* _EXERCISE AIM_: The expected output is a verbatim reprint of the lines from the beginning of the data that follows through the line that contains "key = (int(row), int(col))".

* _AVAILABLE DATA_:

-- pv_equiv track=rewrite | github.com/plhosk/wordtracer | scripts/generate_boards.py | intersection_count
-- ===== SOURCE A (Python) =====
-- def intersection_count(candidate: dict) -> int:
--     visits: dict[tuple[int, int], int] = {}
--     for answer in candidate.get("answers", []):
--         if not isinstance(answer, dict):
--             continue
--         for row, col in answer.get("path", []):
--             key = (int(row), int(col))
--             visits[key] = visits.get(key, 0) + 1
--     return sum(1 for count in visits.values() if count >= 2)
-- ===== SOURCE B (Python) =====
-- def intersection_count(candidate: dict) -> int:
--     keys = [(int(row), int(col))
--             for answer in candidate.get("answers", [])
--             if isinstance(answer, dict)
--             for row, col in answer.get("path", [])]
--     keys.sort()
--     total = 0
--     prev = None
--     runlen = 0
--     for key in keys:
--         if key == prev:
--             runlen += 1
--         else:
--             if runlen >= 2:
--                 total += 1
--             prev = key
--             runlen = 1
--     if runlen >= 2:
--         total += 1
--     return total
-- ===== Notes on version B (the rewrite author's own statement) =====
-- stated objective: alternative
-- what changed: Replaces the hash-tally (per-cell count dict plus a final values pass) with sort-then-scan: flatten all visited cells into one list, sort it, and count maximal runs of equal adjacent cells of length >= 2 in a single linear scan with no dict or set at all.
import Mathlib
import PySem

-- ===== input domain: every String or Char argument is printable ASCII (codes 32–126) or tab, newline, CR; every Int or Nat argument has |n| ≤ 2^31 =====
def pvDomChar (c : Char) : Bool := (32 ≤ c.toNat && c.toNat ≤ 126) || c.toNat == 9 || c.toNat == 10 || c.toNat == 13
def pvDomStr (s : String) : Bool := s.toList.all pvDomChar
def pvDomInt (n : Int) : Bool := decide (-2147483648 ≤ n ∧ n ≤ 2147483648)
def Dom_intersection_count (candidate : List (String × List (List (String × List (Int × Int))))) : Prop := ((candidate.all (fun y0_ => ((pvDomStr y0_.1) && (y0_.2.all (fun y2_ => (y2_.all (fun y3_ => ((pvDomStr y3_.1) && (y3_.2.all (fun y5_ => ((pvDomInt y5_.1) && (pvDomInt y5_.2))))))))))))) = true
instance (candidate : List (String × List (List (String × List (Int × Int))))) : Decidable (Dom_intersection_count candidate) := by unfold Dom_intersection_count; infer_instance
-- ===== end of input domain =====

-- B replaces A's per-cell tally dict (plus its final pass over the values) by sort-then-scan:
-- flatten the visited cells, sort them, and count maximal runs of ≥ 2 equal adjacent cells in one
-- linear scan; objective: alternative (no dict at all, at the price of a sort). Under the type
-- convention every answer IS a dict, so A's `isinstance(answer, dict)` guard is always true.

-- ===== PORT A =====
def intersection_count (candidate : List (String × List (List (String × List (Int × Int))))) : Int :=
  let answers := (PySem.Dict.mk candidate).getD "answers" []
  let visits : PySem.Dict (Int × Int) Int :=
    answers.foldl (fun v answer =>
      ((PySem.Dict.mk answer).getD "path" []).foldl
        (fun v p => v.insert (p.1, p.2) (v.getD (p.1, p.2) 0 + 1)) v)
      PySem.Dict.empty
  -- sum(1 for count in visits.values() if count >= 2)
  visits.values.foldl (fun acc c => if c ≥ 2 then acc + 1 else acc) 0

-- ===== PORT B =====
def intersection_count_alt (candidate : List (String × List (List (String × List (Int × Int))))) : Int :=
  let keys : List (Int × Int) :=
    ((PySem.Dict.mk candidate).getD "answers" []).flatMap
      (fun answer => ((PySem.Dict.mk answer).getD "path" []).map (fun p => (p.1, p.2)))
  let s := PySem.List.sorted2 keys (·.1) (·.2)
  let st := s.foldl
      (fun (st : Int × Option (Int × Int) × Int) key =>
        if some key = st.2.1 then (st.1, st.2.1, st.2.2 + 1)
        else ((if st.2.2 ≥ 2 then st.1 + 1 else st.1), some key, 1))
      (0, none, 0)
  if st.2.2 ≥ 2 then st.1 + 1 else st.1

-- ===== PRECONDITION & SPEC =====
def Spec_intersection_count (candidate : List (String × List (List (String × List (Int × Int))))) (out : Int) : Prop := out = intersection_count_alt candidate
instance (candidate : List (String × List (List (String × List (Int × Int))))) (out : Int) : Decidable (Spec_intersection_count candidate out) := by unfold Spec_intersection_count; infer_instance

-- ===== CLAIM (what is proved, stated in full; the proofs are below) =====
def Claim_equal_intersection_count : Prop := ∀ (candidate : List (String × List (List (String × List (Int × Int))))), Dom_intersection_count candidate → Spec_intersection_count candidate (intersection_count candidate)

-- ===== LEMMAS AND PROOFS =====

-- the flattened list of visited keys of one candidate's answers
def pvKeys (answers : List (List (String × List (Int × Int)))) : List (Int × Int) :=
  answers.flatMap (fun answer => (PySem.Dict.mk answer).getD "path" [])

-- the nested answer/path loop is a fold over the flattened key list
theorem pv_foldl_flat {σ : Type} (f : σ → Int × Int → σ)
    (answers : List (List (String × List (Int × Int)))) (s : σ) :
    answers.foldl (fun s answer =>
      ((PySem.Dict.mk answer).getD "path" []).foldl f s) s
      = (pvKeys answers).foldl f s := by
  induction answers generalizing s with
  | nil => rfl
  | cons a t ih => simp only [pvKeys, List.flatMap_cons, List.foldl_append, List.foldl_cons] at *
                   exact ih _

-- the conditional-count fold is a countP
theorem pv_foldl_count (l : List Int) (a : Int) :
    l.foldl (fun acc c => if c ≥ 2 then acc + 1 else acc) a
      = a + (l.countP (fun c => decide (2 ≤ c)) : Int) := by
  induction l generalizing a with
  | nil => simp
  | cons x t ih =>
    simp only [List.foldl_cons, List.countP_cons, ih]
    by_cases h : (2 : Int) ≤ x
    · simp [h]; ring
    · simp [h, ge_iff_le]

-- the number of cells visited at least twice, read off any rearrangement l of the key list
def pvW (l : List (Int × Int)) : Int :=
  ((PySem.List.dedup l).countP (fun k => decide (2 ≤ l.count k)) : Int)

-- pvW only depends on the multiset of keys
theorem pvW_perm (l l' : List (Int × Int)) (h : l.Perm l') : pvW l = pvW l' := by
  unfold pvW
  have hcnt : ∀ k : Int × Int, l.count k = l'.count k := fun k => h.count_eq k
  have hperm : (PySem.List.dedup l).Perm (PySem.List.dedup l') := by
    simp only [PySem.List.dedup_eq_ofList]
    rw [List.perm_ext_iff_of_nodup (PySem.Set.nodup_ofList l) (PySem.Set.nodup_ofList l')]
    intro k
    rw [PySem.Set.mem_ofList, PySem.Set.mem_ofList]
    exact ⟨fun hk => h.mem_iff.mp hk, fun hk => h.mem_iff.mpr hk⟩
  rw [hperm.countP_eq]
  congr 1
  apply List.countP_congr
  intro k _
  simp [hcnt k]

-- peeling the first element off pvW
theorem pvW_cons (y : Int × Int) (s : List (Int × Int)) :
    pvW (y :: s) = (if 2 ≤ (y :: s).count y then 1 else 0) + pvW (s.filter (fun k => k ≠ y)) := by
  unfold pvW
  simp only [PySem.List.dedup_eq_ofList, PySem.Set.ofList_cons]
  rw [List.countP_cons]
  have hperm : (PySem.Set.discard (PySem.Set.ofList s) y).Perm
      (PySem.Set.ofList (s.filter (fun k => k ≠ y))) := by
    rw [List.perm_ext_iff_of_nodup (PySem.Set.nodup_discard _ _ (PySem.Set.nodup_ofList s))
      (PySem.Set.nodup_ofList _)]
    intro k
    rw [PySem.Set.mem_discard, PySem.Set.mem_ofList, PySem.Set.mem_ofList, List.mem_filter]
    simp
  rw [hperm.countP_eq]
  have hcnt : (PySem.Set.ofList (s.filter (fun k => k ≠ y))).countP
        (fun k => decide (2 ≤ (y :: s).count k))
      = (PySem.Set.ofList (s.filter (fun k => k ≠ y))).countP
        (fun k => decide (2 ≤ (s.filter (fun k => k ≠ y)).count k)) := by
    apply List.countP_congr
    intro k hk
    have hky : k ≠ y := by
      have hmem := (PySem.Set.mem_ofList _ _).mp hk
      have := (List.mem_filter.mp hmem).2
      simpa using this
    have h1 : (y :: s).count k = s.count k := List.count_cons_of_ne (Ne.symm hky) -- y ≠ k
    have h2 : (s.filter (fun k => k ≠ y)).count k = s.count k :=
      List.count_filter (by simpa using hky)
    simp only [decide_eq_true_eq]
    rw [h1, h2]
  rw [hcnt]
  push_cast
  split_ifs with h1 h2 h3 <;> simp_all <;> ring

-- B's step function (definitionally the lambda in the port, by Prod eta)
def pvStep (st : Int × Option (Int × Int) × Int) (key : Int × Int) :
    Int × Option (Int × Int) × Int :=
  if some key = st.2.1 then (st.1, st.2.1, st.2.2 + 1)
  else ((if st.2.2 ≥ 2 then st.1 + 1 else st.1), some key, 1)

-- B's scan with the trailing flush
def pvRun (s : List (Int × Int)) (st : Int × Option (Int × Int) × Int) : Int :=
  let st' := s.foldl pvStep st
  if st'.2.2 ≥ 2 then st'.1 + 1 else st'.1

-- sorted2 on pairs is sorted by the lexicographic key
theorem pv_sorted2_eq (xs : List (Int × Int)) :
    PySem.List.sorted2 xs (·.1) (·.2) = PySem.List.sorted xs (fun p => toLex p) := by
  show xs.foldl (fun acc x => PySem.List.insertBy
      (fun a b => decide (a.1 < b.1) || (!decide (b.1 < a.1) && decide (a.2 < b.2))) x acc) []
    = xs.foldl (fun acc x => PySem.List.insertBy
      (fun a b => decide (toLex a < toLex b)) x acc) []
  have hbf : (fun (a b : Int × Int) =>
        decide (a.1 < b.1) || (!decide (b.1 < a.1) && decide (a.2 < b.2)))
      = (fun (a b : Int × Int) => decide (toLex a < toLex b)) := by
    funext a b
    rcases lt_trichotomy a.1 b.1 with h | h | h
    · simp [Prod.Lex.lt_iff, h, not_lt.mpr (le_of_lt h)]
    · simp [Prod.Lex.lt_iff, h]
    · simp [Prod.Lex.lt_iff, not_lt.mpr (le_of_lt h), h, ne_of_gt h]
  rw [hbf]

-- run-scan invariant: inside a run of x with r occurrences already counted into the run length
theorem pv_scan (s : List (Int × Int))
    (hs : s.Pairwise (fun a b => toLex a ≤ toLex b))
    (x : Int × Int) (hx : ∀ y ∈ s, toLex x ≤ toLex y) (t r : Int) :
    pvRun s (t, some x, r)
      = (if 2 ≤ r + (s.count x : Int) then t + 1 else t) + pvW (s.filter (fun k => k ≠ x)) := by
  induction s generalizing x t r with
  | nil =>
    simp [pvRun, pvW, PySem.List.dedup_eq_ofList, PySem.Set.ofList_nil, ge_iff_le]
  | cons y s' ih =>
    have hs' := (List.pairwise_cons.mp hs).2
    have hy := (List.pairwise_cons.mp hs).1
    by_cases hyx : y = x
    · subst hyx
      have hstep : pvStep (t, some y, r) y = (t, some y, r + 1) := by simp [pvStep]
      rw [pvRun, List.foldl_cons, hstep]
      have hih := ih hs' y (fun z hz => hy z hz) t (r + 1)
      rw [pvRun] at hih
      rw [hih]
      have hcnt : ((y :: s').count y : Int) = (s'.count y : Int) + 1 := by
        push_cast [List.count_cons_self]
        ring
      have hfil : (y :: s').filter (fun k => k ≠ y) = s'.filter (fun k => k ≠ y) := by simp
      rw [hfil, hcnt]
      have harith : r + 1 + (s'.count y : Int) = r + ((s'.count y : Int) + 1) := by ring
      rw [harith]
    · -- y ≠ x : x never occurs again (sortedness), flush the x-run and start a y-run
      have hxny : x ∉ y :: s' := by
        intro hmem
        rcases List.mem_cons.mp hmem with h | h
        · exact hyx h.symm
        · exact hyx (toLex.injective (le_antisymm (hy x h) (hx y List.mem_cons_self)))
      have hstep : pvStep (t, some x, r) y = ((if r ≥ 2 then t + 1 else t), some y, 1) := by
        simp [pvStep, hyx]
      rw [pvRun, List.foldl_cons, hstep]
      have hih := ih hs' y (fun z hz => hy z hz) (if r ≥ 2 then t + 1 else t) 1
      rw [pvRun] at hih
      rw [hih]
      have hcx : (y :: s').count x = 0 :=
        List.count_eq_zero.mpr hxny
      have hfil : (y :: s').filter (fun k => k ≠ x) = y :: s' := by
        apply List.filter_eq_self.mpr
        intro a ha
        simp only [decide_eq_true_eq]
        intro h
        subst h
        exact hxny ha
      rw [hfil, hcx, pvW_cons]
      have hcy : 2 ≤ (y :: s').count y ↔ 2 ≤ (1 : Int) + (s'.count y : Int) := by
        rw [List.count_cons_self]
        omega
      simp only [Nat.cast_zero, add_zero, ge_iff_le]
      by_cases h1 : 2 ≤ r <;> by_cases h2 : 2 ≤ (1:Int) + (s'.count y : Int) <;>
        simp only [h1, h2, hcy, if_true, if_false] <;> ring

theorem intersection_count_spec : Claim_equal_intersection_count := by
  intro candidate _
  unfold Spec_intersection_count intersection_count intersection_count_alt
  set answers := (PySem.Dict.mk candidate).getD "answers" [] with hans
  set ks := pvKeys answers with hks
  -- A's dict is the counter of ks
  have hA : (answers.foldl (fun v answer =>
      ((PySem.Dict.mk answer).getD "path" []).foldl
        (fun (v : PySem.Dict (Int × Int) Int) p =>
          v.insert (p.1, p.2) (v.getD (p.1, p.2) 0 + 1)) v) PySem.Dict.empty)
      = PySem.Dict.counter ks := by
    rw [pv_foldl_flat]
    exact PySem.Dict.foldl_insert_getD_add_one_eq_counter ks
  simp only [hA]
  -- evaluate A's side: countP of the distinct keys with multiplicity ≥ 2
  have hval : (PySem.Dict.counter ks).values
      = (PySem.Set.ofList ks).map (fun k => (ks.count k : Int)) := by
    show (PySem.Dict.counter ks).items.map (·.2) = _
    rw [PySem.Dict.items_counter]
    simp
  rw [pv_foldl_count, hval, List.countP_map]
  simp only [Function.comp_def]
  -- B's flattened key list is ks (Prod eta on the comprehension's tuples)
  have hkeys : (answers.flatMap
      (fun answer => ((PySem.Dict.mk answer).getD "path" []).map (fun p => (p.1, p.2)))) = ks := by
    rw [hks, pvKeys]
    congr 1
    funext answer
    exact List.map_id' _
  rw [hkeys]
  -- B's scan over the sorted keys computes pvW of the sorted list
  set s := PySem.List.sorted2 ks (·.1) (·.2) with hsdef
  have hsort : s = PySem.List.sorted ks (fun p => toLex p) := pv_sorted2_eq ks
  have hperm : s.Perm ks := hsort ▸ PySem.List.sorted_perm ks _ _
  have hpair : s.Pairwise (fun a b => toLex a ≤ toLex b) := by
    rw [hsort]; exact PySem.List.sorted_pairwise ks _
  have hB : (s.foldl
      (fun (st : Int × Option (Int × Int) × Int) key =>
        if some key = st.2.1 then (st.1, st.2.1, st.2.2 + 1)
        else ((if st.2.2 ≥ 2 then st.1 + 1 else st.1), some key, 1))
      (0, none, 0)) = s.foldl pvStep (0, none, 0) := rfl
  have hscan : pvRun s (0, none, 0) = pvW s := by
    cases hsnil : s with
    | nil => simp [pvRun, pvW, PySem.List.dedup_eq_ofList, PySem.Set.ofList_nil]
    | cons y s' =>
      have hpair' := hsnil ▸ hpair
      have hs' := (List.pairwise_cons.mp hpair').2
      have hy := (List.pairwise_cons.mp hpair').1
      have hstep : pvStep (0, none, 0) y = (0, some y, 1) := by simp [pvStep]
      rw [pvRun, List.foldl_cons, hstep]
      have := pv_scan s' hs' y (fun z hz => hy z hz) 0 1
      rw [pvRun] at this
      rw [this, pvW_cons]
      congr 1
      rw [List.count_cons_self]
      split_ifs with h1 h2 <;> push_cast at * <;> omega
  -- assemble
  rw [hB]
  have hgoal : (if (s.foldl pvStep (0, none, 0)).2.2 ≥ 2 then (s.foldl pvStep (0, none, 0)).1 + 1
      else (s.foldl pvStep (0, none, 0)).1) = pvW s := hscan
  rw [hgoal, pvW_perm s ks hperm]
  unfold pvW
  simp only [PySem.List.dedup_eq_ofList]
  have hpred : (PySem.Set.ofList ks).countP (fun k => decide (2 ≤ (ks.count k : Int)))
      = (PySem.Set.ofList ks).countP (fun k => decide (2 ≤ ks.count k)) := by
    apply List.countP_congr
    intro k _
    simp only [decide_eq_true_eq]
    omega
  rw [hpred]
  ring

* _WORKED SOLUTION_:
-- pv_equiv track=rewrite | github.com/plhosk/wordtracer | scripts/generate_boards.py | intersection_count
-- ===== SOURCE A (Python) =====
-- def intersection_count(candidate: dict) -> int:
--     visits: dict[tuple[int, int], int] = {}
--     for answer in candidate.get("answers", []):
--         if not isinstance(answer, dict):
--             continue
--         for row, col in answer.get("path", []):
--             key = (int(row), int(col))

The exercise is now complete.